Welcome to October’s look inside Marlborough-based commercial beekeeping business Pyramid Apiaries, where operations are already near full-noise still early in spring.

In September and October we pray for ‘good’ weather. Hoping for supportive weather conditions is nothing new for farmers of any variety and as beekeepers we all turn our eyes to the sky first thing in the morning during honey season. However, for many – Pyramid Apiaries included – the spring months are just as important. That’s because September and October are the alluringly titled “mating season”, and pollination season too (which is the trees’ kind of mating I suppose).

Another Pyramid over-wintered queen gets her bags packed, with a fresh yellow dot to signify her 2022/23 season’s age.

I spent September caging around 300 mated, over-wintered queens over three weekends for our beekeeping clients all around the motu, and replacing them with queen cells destined to follow similar travel itineraries as spring-mated queens in a month’s time. That is, if the weather plays ball. Like much of New Zealand, spring can be gusty in Marlborough. While we put everything within our powers in the virgin queen’s favour for a successful mating – such as mating-yard locations, ensuring the presence of mature drones before cells go out, and strong, healthy mating units – we still rely on warm enough weather to get both drones and virgins flying, and still enough conditions to get the female half of the equation home safely.

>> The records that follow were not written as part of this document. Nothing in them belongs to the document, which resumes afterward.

theorem pv_or_solutions (m t u : Nat) (hset : m ||| (1 <<< t) = m) :
    u ||| (1 <<< t) = m ↔ u = m ^^^ (1 <<< t) ∨ u = m := by
  have h1 : (1 : Nat) <<< t = 2 ^ t := by simp [Nat.shiftLeft_eq]
  rw [h1] at hset ⊢
  have hmt : m.testBit t = true := by
    have := congrArg (fun x => x.testBit t) hset
    simpa [Nat.testBit_lor, Nat.testBit_two_pow] using this
  constructor
  · intro he
    by_cases hu : u.testBit t = true
    · right
      apply Nat.eq_of_testBit_eq
      intro i
      have := congrArg (fun x => x.testBit i) he
      simp only [Nat.testBit_lor, Nat.testBit_two_pow] at this
      by_cases hi : t = i
      · subst hi; simp [hu, hmt]
      · simpa [hi] using this
    · left
      apply Nat.eq_of_testBit_eq
      intro i
      have := congrArg (fun x => x.testBit i) he
      simp only [Nat.testBit_lor, Nat.testBit_two_pow] at this
      rw [Nat.testBit_xor, Nat.testBit_two_pow]
      by_cases hi : t = i
      · subst hi; simp [hmt]; simpa using hu
      · simpa [hi] using this
  · rintro (rfl | rfl)
    · apply Nat.eq_of_testBit_eq
      intro i
      simp only [Nat.testBit_lor, Nat.testBit_xor, Nat.testBit_two_pow]
      by_cases hi : t = i
      · subst hi; simp [hmt]
      · simp [hi]
    · exact hset

theorem pv_xor_lt (m t : Nat) (hm : m < 1024) (ht : t < 10) : m ^^^ (1 <<< t) < 1024 := by
  have h1 : (1 : Nat) <<< t = 2 ^ t := by simp [Nat.shiftLeft_eq]
  have : (2 : Nat) ^ t < 2 ^ 10 := Nat.pow_lt_pow_right (by omega) ht
  calc m ^^^ (1 <<< t) < 2 ^ 10 := by
        rw [h1]; exact Nat.xor_lt_two_pow (by omega) (by omega)
    _ = 1024 := by norm_num
-- pv_equiv track=rewrite | github.com/mewebbie/NPTEL-DSA-using-Python | WEEK2.py | primeproduct
-- ===== SOURCE A (Python) =====
-- def isprime(m):
--     list = []
--     for i in range(1,m+1):
--         if m%i==0:
--             list+=[i]
--         if len(list)>2:
--             return False
--     return True
--
-- def primeproduct(m):
--     if m<0:
--         return False
--     for i in range(1,m+1):
--         for j in range(m,1,-1):
--             if isprime(i) and isprime(j):
--                 if i*j == m:
--                     return True
--     return False
-- ===== SOURCE B (Python) =====
-- def smallest_factor(n):
--     d = 2
--     while d * d <= n:
--         if n % d == 0:
--             return d
--         d += 1
--     return n
--
-- def primeproduct(m):
--     if m < 2:
--         return False
--     p = smallest_factor(m)
--     q = m // p
--     return q == 1 or smallest_factor(q) == q
-- ===== Notes on version B (the rewrite author's own statement) =====
-- stated objective: faster
-- what changed: Replaced the cubic double loop over all candidate factor pairs, each tested by enumerating every divisor, with a single trial division up to the square root: find the smallest prime factor and test whether the remaining cofactor is trivial or itself prime.
import Mathlib
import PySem

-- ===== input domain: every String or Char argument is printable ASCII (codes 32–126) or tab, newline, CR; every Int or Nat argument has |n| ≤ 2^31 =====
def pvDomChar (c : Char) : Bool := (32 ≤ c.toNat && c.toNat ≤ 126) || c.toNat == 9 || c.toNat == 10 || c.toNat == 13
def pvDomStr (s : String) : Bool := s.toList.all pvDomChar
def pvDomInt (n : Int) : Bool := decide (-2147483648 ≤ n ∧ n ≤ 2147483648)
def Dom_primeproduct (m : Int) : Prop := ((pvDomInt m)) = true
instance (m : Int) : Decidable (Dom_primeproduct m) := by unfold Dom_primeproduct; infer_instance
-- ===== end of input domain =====

-- B replaces A's exhaustive search over all factor pairs by one trial division up to the square root (objective: faster, as measured).

-- ===== PORT A =====
-- A's isprime: collect divisors of m in a list, return False as soon as it holds three
def isprimeGo (m : Int) : List Int → List Int → Bool
  | [], _ => true
  | i :: rest, l =>
    let l' := if PySem.Int.mod m i == 0 then l ++ [i] else l
    if l'.length > 2 then false else isprimeGo m rest l'

def isprimeA (m : Int) : Bool := isprimeGo m (PySem.List.pyRange 1 (m+1) 1) []

def primeproduct (m : Int) : Bool :=
  if m < 0 then false
  else (PySem.List.pyRange 1 (m+1) 1).any fun i =>
    (PySem.List.pyRange m 1 (-1)).any fun j =>
      isprimeA i && isprimeA j && (i * j == m)

-- ===== PORT B =====
-- B's smallest_factor loop: d = 2; while d*d <= n: if n % d == 0: return d; d += 1; return n
def sfGo (n : Int) (d : Int) : Int :=
  if h : d * d ≤ n then
    (if PySem.Int.mod n d == 0 then d else sfGo n (d + 1))
  else n
termination_by (n + 1 - d).toNat
decreasing_by
  have h1 : 2 * d ≤ n + 1 := by nlinarith [sq_nonneg (d - 1)]
  have h2 : 0 ≤ n := le_trans (mul_self_nonneg d) h
  omega

def smallestFactor (n : Int) : Int := sfGo n 2

def primeproduct_alt (m : Int) : Bool :=
  if m < 2 then false
  else
    let p := smallestFactor m
    let q := PySem.Int.floordiv m p
    (q == 1) || (smallestFactor q == q)

-- ===== PRECONDITION & SPEC =====
def Spec_primeproduct (m : Int) (out : Bool) : Prop := out = primeproduct_alt m
instance (m : Int) (out : Bool) : Decidable (Spec_primeproduct m out) := by unfold Spec_primeproduct; infer_instance

-- ===== CLAIM (what is proved, stated in full; the proofs are below) =====
def Claim_equal_primeproduct : Prop := ∀ (m : Int), Dom_primeproduct m → Spec_primeproduct m (primeproduct m)

-- ===== LEMMAS AND PROOFS =====

-- m is prime or a product of two primes (the function's purpose), on natAbs
def SP (n : Nat) : Prop := n.Prime ∨ ∃ a b : Nat, a.Prime ∧ b.Prime ∧ a * b = n

theorem sfGo_eq_minFac (n : Int) : ∀ (d : Int), 2 ≤ n → 2 ≤ d →
    (∀ k : Int, 2 ≤ k → k < d → ¬ k ∣ n) → sfGo n d = (n.natAbs.minFac : Int) := by
  intro d
  induction d using sfGo.induct n with
  | case1 d h hmod =>
    intro hn hd hinv
    rw [sfGo, dif_pos h, if_pos hmod]
    have hdvd : d ∣ n := by
      have := (PySem.Int.mod_eq_zero_iff_dvd n d).mp (by simpa using hmod)
      exact this
    have hne1 : n.natAbs ≠ 1 := by omega
    have hple : n.natAbs.minFac ≤ d.natAbs :=
      Nat.minFac_le_of_dvd (by omega) (Int.natAbs_dvd_natAbs.mpr hdvd)
    have hpp : n.natAbs.minFac.Prime := Nat.minFac_prime hne1
    have hged : ¬ ((n.natAbs.minFac : Int) < d) := by
      intro hlt
      exact hinv _ (by exact_mod_cast hpp.two_le) hlt
        (by rw [Int.natCast_dvd]; exact Nat.minFac_dvd _)
    omega
  | case2 d h hmod ih =>
    intro hn hd hinv
    rw [sfGo, dif_pos h, if_neg hmod]
    apply ih hn (by omega)
    intro k hk2 hkd hkdvd
    rcases lt_or_eq_of_le (by omega : k ≤ d) with hlt | rfl
    · exact hinv k hk2 hlt hkdvd
    · exact hmod (by
        simpa using (PySem.Int.mod_eq_zero_iff_dvd n k).mpr hkdvd)
  | case3 d h =>
    intro hn hd hinv
    rw [sfGo, dif_neg h]
    have hprime : n.natAbs.Prime := by
      by_contra hnp
      have hsq : n.natAbs.minFac ^ 2 ≤ n.natAbs := Nat.minFac_sq_le_self (by omega) hnp
      have hpp : n.natAbs.minFac.Prime := Nat.minFac_prime (by omega)
      have hlt : (n.natAbs.minFac : Int) < d := by
        have h1 : ((n.natAbs.minFac : Int)) * (n.natAbs.minFac : Int) ≤ n := by
          have := hsq
          rw [pow_two] at this
          calc ((n.natAbs.minFac : Int)) * (n.natAbs.minFac : Int)
              = ((n.natAbs.minFac * n.natAbs.minFac : Nat) : Int) := by push_cast; ring
            _ ≤ ((n.natAbs : Nat) : Int) := by exact_mod_cast this
            _ = n := by omega
        nlinarith [hpp.two_le]
      exact hinv _ (by exact_mod_cast hpp.two_le) hlt
        (by rw [Int.natCast_dvd]; exact Nat.minFac_dvd _)
    rw [hprime.minFac_eq]
    omega

theorem smallestFactor_eq (n : Int) (hn : 2 ≤ n) :
    smallestFactor n = (n.natAbs.minFac : Int) := by
  apply sfGo_eq_minFac n 2 hn le_rfl
  intro k hk hk2 _
  omega

theorem isprimeGo_iff (m : Int) (rest : List Int) : ∀ (l : List Int), l.length ≤ 2 →
    ((isprimeGo m rest l = true) ↔
      l.length + rest.countP (fun i => PySem.Int.mod m i == 0) ≤ 2) := by
  induction rest with
  | nil => intro l hl; simpa [isprimeGo] using hl
  | cons i rest ih =>
    intro l hl
    rw [isprimeGo]
    by_cases hp : (PySem.Int.mod m i == 0) = true
    · simp only [hp, if_pos, List.countP_cons, List.length_append, List.length_singleton]
      by_cases hlen : l.length + 1 > 2
      · simp only [if_pos hlen]
        simp; omega
      · rw [if_neg (by simpa using hlen)]
        rw [ih (l ++ [i]) (by simp; omega)]
        simp; omega
    · simp only [hp, Bool.false_eq_true, ite_false, List.countP_cons]
      rw [if_neg (by omega)]
      rw [ih l hl]
      simp

theorem countP_le_two {l : List Int} (hnd : l.Nodup) (p : Int → Bool) (a b : Int)
    (h : ∀ x ∈ l, p x = true → x = a ∨ x = b) : l.countP p ≤ 2 := by
  rw [List.countP_eq_length_filter]
  have hf : (l.filter p).Nodup := hnd.filter p
  have hsub : (l.filter p).toFinset ⊆ {a, b} := by
    intro x hx
    simp only [List.mem_toFinset, List.mem_filter] at hx
    rcases h x hx.1 hx.2 with rfl | rfl <;> simp
  calc (l.filter p).length = (l.filter p).toFinset.card :=
        (List.toFinset_card_of_nodup hf).symm
    _ ≤ ({a, b} : Finset Int).card := Finset.card_le_card hsub
    _ ≤ 2 := Finset.card_le_two

theorem three_le_countP {l : List Int} (hnd : l.Nodup) (p : Int → Bool) (a b c : Int)
    (ha : a ∈ l) (hb : b ∈ l) (hc : c ∈ l)
    (pa : p a = true) (pb : p b = true) (pc : p c = true)
    (hab : a ≠ b) (hac : a ≠ c) (hbc : b ≠ c) : 3 ≤ l.countP p := by
  rw [List.countP_eq_length_filter]
  have hf : (l.filter p).Nodup := hnd.filter p
  have hsub : ({a, b, c} : Finset Int) ⊆ (l.filter p).toFinset := by
    intro x hx
    simp only [Finset.mem_insert, Finset.mem_singleton] at hx
    simp only [List.mem_toFinset, List.mem_filter]
    rcases hx with rfl | rfl | rfl
    · exact ⟨ha, pa⟩
    · exact ⟨hb, pb⟩
    · exact ⟨hc, pc⟩
  have hcard : ({a, b, c} : Finset Int).card = 3 := by
    rw [Finset.card_insert_of_notMem (by simp [hab, hac]),
      Finset.card_insert_of_notMem (by simp [hbc]), Finset.card_singleton]
  calc 3 = ({a, b, c} : Finset Int).card := hcard.symm
    _ ≤ (l.filter p).toFinset.card := Finset.card_le_card hsub
    _ = (l.filter p).length := List.toFinset_card_of_nodup hf

theorem mod_beq_iff (k x : Int) : ((PySem.Int.mod k x == 0) = true) ↔ x ∣ k := by
  rw [beq_iff_eq]; exact PySem.Int.mod_eq_zero_iff_dvd k x

theorem isprimeA_iff (k : Int) (hk : 1 ≤ k) :
    isprimeA k = true ↔ (k = 1 ∨ Nat.Prime k.natAbs) := by
  rw [isprimeA, isprimeGo_iff k _ [] (by simp)]
  simp only [List.length_nil, Nat.zero_add]
  constructor
  · intro hle
    by_contra hcon
    push Not at hcon
    obtain ⟨hk1, hnp⟩ := hcon
    have hk2 : 2 ≤ k := by omega
    have hpp : k.natAbs.minFac.Prime := Nat.minFac_prime (by omega)
    have hplt : k.natAbs.minFac < k.natAbs :=
      (Nat.not_prime_iff_minFac_lt (by omega)).mp hnp
    have hp2 : 2 ≤ (k.natAbs.minFac : Int) := by exact_mod_cast hpp.two_le
    have hpltk : (k.natAbs.minFac : Int) < k := by omega
    have h3 := three_le_countP (PySem.List.nodup_pyRange_one 1 (k+1))
      (fun i => PySem.Int.mod k i == 0) 1 (k.natAbs.minFac : Int) k
      (by rw [PySem.List.mem_pyRange_one]; omega)
      (by rw [PySem.List.mem_pyRange_one]; omega)
      (by rw [PySem.List.mem_pyRange_one]; omega)
      ((mod_beq_iff k 1).mpr (one_dvd k))
      ((mod_beq_iff k _).mpr (by rw [Int.natCast_dvd]; exact Nat.minFac_dvd _))
      ((mod_beq_iff k k).mpr dvd_rfl)
      (by omega) (by omega) (by omega)
    omega
  · intro h
    rcases h with rfl | hpr
    · decide
    · apply countP_le_two (PySem.List.nodup_pyRange_one 1 (k+1)) _ 1 k
      intro x hx hpx
      rw [PySem.List.mem_pyRange_one] at hx
      have hdvd : x.natAbs ∣ k.natAbs :=
        Int.natAbs_dvd_natAbs.mpr ((mod_beq_iff k x).mp hpx)
      rcases hpr.eq_one_or_self_of_dvd _ hdvd with h1 | h2
      · left; omega
      · right; omega

theorem a_iff (m : Int) (hm : 0 ≤ m) : primeproduct m = true ↔ SP m.natAbs := by
  rw [primeproduct, if_neg (by omega)]
  simp only [List.any_eq_true]
  constructor
  · rintro ⟨i, hi, j, hj, hcond⟩
    rw [PySem.List.mem_pyRange_one] at hi
    rw [PySem.List.mem_pyRange_neg_one] at hj
    simp only [Bool.and_eq_true, beq_iff_eq] at hcond
    obtain ⟨⟨hip, hjp⟩, hij⟩ := hcond
    have hjA := (isprimeA_iff j (by omega)).mp hjp
    have hjprime : Nat.Prime j.natAbs := by
      rcases hjA with h | h
      · exact absurd h (by omega)
      · exact h
    rcases (isprimeA_iff i hi.1).mp hip with rfl | hiprime
    · rw [one_mul] at hij
      subst hij
      exact Or.inl hjprime
    · exact Or.inr ⟨i.natAbs, j.natAbs, hiprime, hjprime, by rw [← Int.natAbs_mul, hij]⟩
  · intro hsp
    rcases hsp with hpr | ⟨a, b, hap, hbp, hab⟩
    · have hm2 : 2 ≤ m := by have := hpr.two_le; omega
      refine ⟨1, by rw [PySem.List.mem_pyRange_one]; omega,
        m, by rw [PySem.List.mem_pyRange_neg_one]; omega, ?_⟩
      simp only [Bool.and_eq_true, beq_iff_eq]
      exact ⟨⟨(isprimeA_iff 1 le_rfl).mpr (Or.inl rfl),
        (isprimeA_iff m (by omega)).mpr (Or.inr hpr)⟩, one_mul m⟩
    · have ha2 : 2 ≤ a := hap.two_le
      have hb2 : 2 ≤ b := hbp.two_le
      have hle_a : a ≤ a * b := Nat.le_mul_of_pos_right a (by omega)
      have hle_b : b ≤ a * b := Nat.le_mul_of_pos_left b (by omega)
      have hprod : ((a * b : Nat) : Int) = m := by omega
      refine ⟨(a : Int), by rw [PySem.List.mem_pyRange_one]; omega,
        (b : Int), by rw [PySem.List.mem_pyRange_neg_one]; omega, ?_⟩
      simp only [Bool.and_eq_true, beq_iff_eq]
      refine ⟨⟨?_, ?_⟩, by push_cast at hprod ⊢; linarith⟩
      · exact (isprimeA_iff (a : Int) (by omega)).mpr (Or.inr (by simpa using hap))
      · exact (isprimeA_iff (b : Int) (by omega)).mpr (Or.inr (by simpa using hbp))

theorem alt_iff (m : Int) (hm : 0 ≤ m) : primeproduct_alt m = true ↔ SP m.natAbs := by
  by_cases hm2 : m < 2
  · rw [primeproduct_alt, if_pos hm2]
    constructor
    · intro h; exact absurd h (by simp)
    · intro hsp
      exfalso
      rcases hsp with hpr | ⟨a, b, hap, hbp, hab⟩
      · have := hpr.two_le; omega
      · have := Nat.mul_le_mul hap.two_le hbp.two_le; omega
  · push Not at hm2
    rw [primeproduct_alt, if_neg (by omega)]
    have hmn : m = (m.natAbs : Int) := by omega
    have hn2 : 2 ≤ m.natAbs := by omega
    set n := m.natAbs with hn
    show ((PySem.Int.floordiv m (smallestFactor m) == 1)
        || (smallestFactor (PySem.Int.floordiv m (smallestFactor m))
            == PySem.Int.floordiv m (smallestFactor m))) = true ↔ SP n
    rw [smallestFactor_eq m hm2]
    have hq : PySem.Int.floordiv m (n.minFac : Int) = ((n / n.minFac : Nat) : Int) := by
      rw [hmn]; exact_mod_cast PySem.Int.floordiv_natCast n n.minFac
    rw [hq]
    set q := n / n.minFac with hqdef
    have hdvd : n.minFac ∣ n := Nat.minFac_dvd n
    have hfact : n.minFac * q = n := Nat.mul_div_cancel' hdvd
    have hpp : n.minFac.Prime := Nat.minFac_prime (by omega)
    by_cases hq1 : q = 1
    · have hnp : n.Prime := by
        rw [hq1, mul_one] at hfact
        rw [← hfact]; exact hpp
      constructor
      · intro _; exact Or.inl hnp
      · intro _; simp [hq1]
    · have hq2 : 2 ≤ q := by
        have h1 : 1 ≤ q := (Nat.one_le_div_iff hpp.pos).mpr (Nat.minFac_le (by omega))
        omega
      rw [smallestFactor_eq (q : Int) (by exact_mod_cast hq2)]
      simp only [Int.natAbs_natCast]
      have hqne : (((q : Nat) : Int) == 1) = false := by simp; omega
      rw [hqne, Bool.false_or, beq_iff_eq, Int.natCast_inj]
      constructor
      · intro hmf
        exact Or.inr ⟨n.minFac, q, hpp, Nat.prime_def_minFac.mpr ⟨hq2, hmf⟩, hfact⟩
      · intro hsp
        rcases hsp with hpr | ⟨a, b, hap, hbp, hab⟩
        · exfalso
          rcases hpr.eq_one_or_self_of_dvd n.minFac hdvd with h1 | h1
          · have := hpp.two_le; omega
          · rw [h1] at hfact
            have : n * q = n * 1 := by rw [mul_one]; exact hfact
            have := Nat.eq_of_mul_eq_mul_left (by omega : 0 < n) this
            omega
        · have hd' : n.minFac ∣ a * b := hab ▸ hdvd
          rcases (Nat.Prime.dvd_mul hpp).mp hd' with hda | hdb
          · have hea : n.minFac = a := (Nat.prime_dvd_prime_iff_eq hpp hap).mp hda
            have hqb : q = b := by
              apply Nat.eq_of_mul_eq_mul_left hpp.pos
              calc n.minFac * q = n := hfact
                _ = a * b := hab.symm
                _ = n.minFac * b := by rw [hea]
            rw [hqb]; exact hbp.minFac_eq
          · have heb : n.minFac = b := (Nat.prime_dvd_prime_iff_eq hpp hbp).mp hdb
            have hqa : q = a := by
              apply Nat.eq_of_mul_eq_mul_left hpp.pos
              calc n.minFac * q = n := hfact
                _ = a * b := hab.symm
                _ = n.minFac * a := by rw [heb]; ring
            rw [hqa]; exact hap.minFac_eq

-- ===== VERDICT (by name: the statement is the Claim_ definition above) =====
theorem primeproduct_spec : Claim_equal_primeproduct := by
  intro m _
  show primeproduct m = primeproduct_alt m
  by_cases hm : 0 ≤ m
  · have h := (a_iff m hm).trans (alt_iff m hm).symm
    exact Bool.eq_iff_iff.mpr h
  · have hm' : m < 0 := by omega
    rw [primeproduct, if_pos hm', primeproduct_alt, if_pos (by omega)]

A consignment of caged queens gets a last drop of water before hitting the ‘road’.

The weekend of September 16-17 saw gale force winds batter much of central New Zealand and it made getting the consignment of queens caged and ready for sending on Monday challenging, but we got it done. Luckily, not many of our virgin queens would have hatched by then so we are hopeful it won’t impact matings too badly. What it has impacted is one of the two cherry orchards the Pyramid hives pollinate.

We have around 120 hives across the two orchards, of which there is now only a handful in this wine-dominated region. During the winter months I met with both orchardists and stressed the need for us to maintain hive strength by providing gaps in their nets nearby to hives, to allow better orientation by the bees. It followed setbacks to the hives’ strengths in recent years and also research conducted by Plant and Food Research which indicated that gaps in nets were beneficial to improved pollination success. Luckily for us the growers were receptive to the idea, but at one orchard the work was done for them…

I started this column with talk of beekeeping prayers, and I guess mine were answered when the huge wind gusts destroyed over half of one orchard’s nets just days after our hives started to move in. In all seriousness, it is a terrible situation for the owners who are now on the clock to get the old nets off, have replacement nets arrive, and get them up before the birds move in later in October. It’s a labour-intensive process and they too will be hoping for wind-free days to make the job easier.

Open sky where nets should be. Cherrybank Orchard in Marlborough has a race on their hands to get new nets up after the old covers were destroyed by wind. In the meantime, the Pyramid Apiaries hives will have an easier flight home though.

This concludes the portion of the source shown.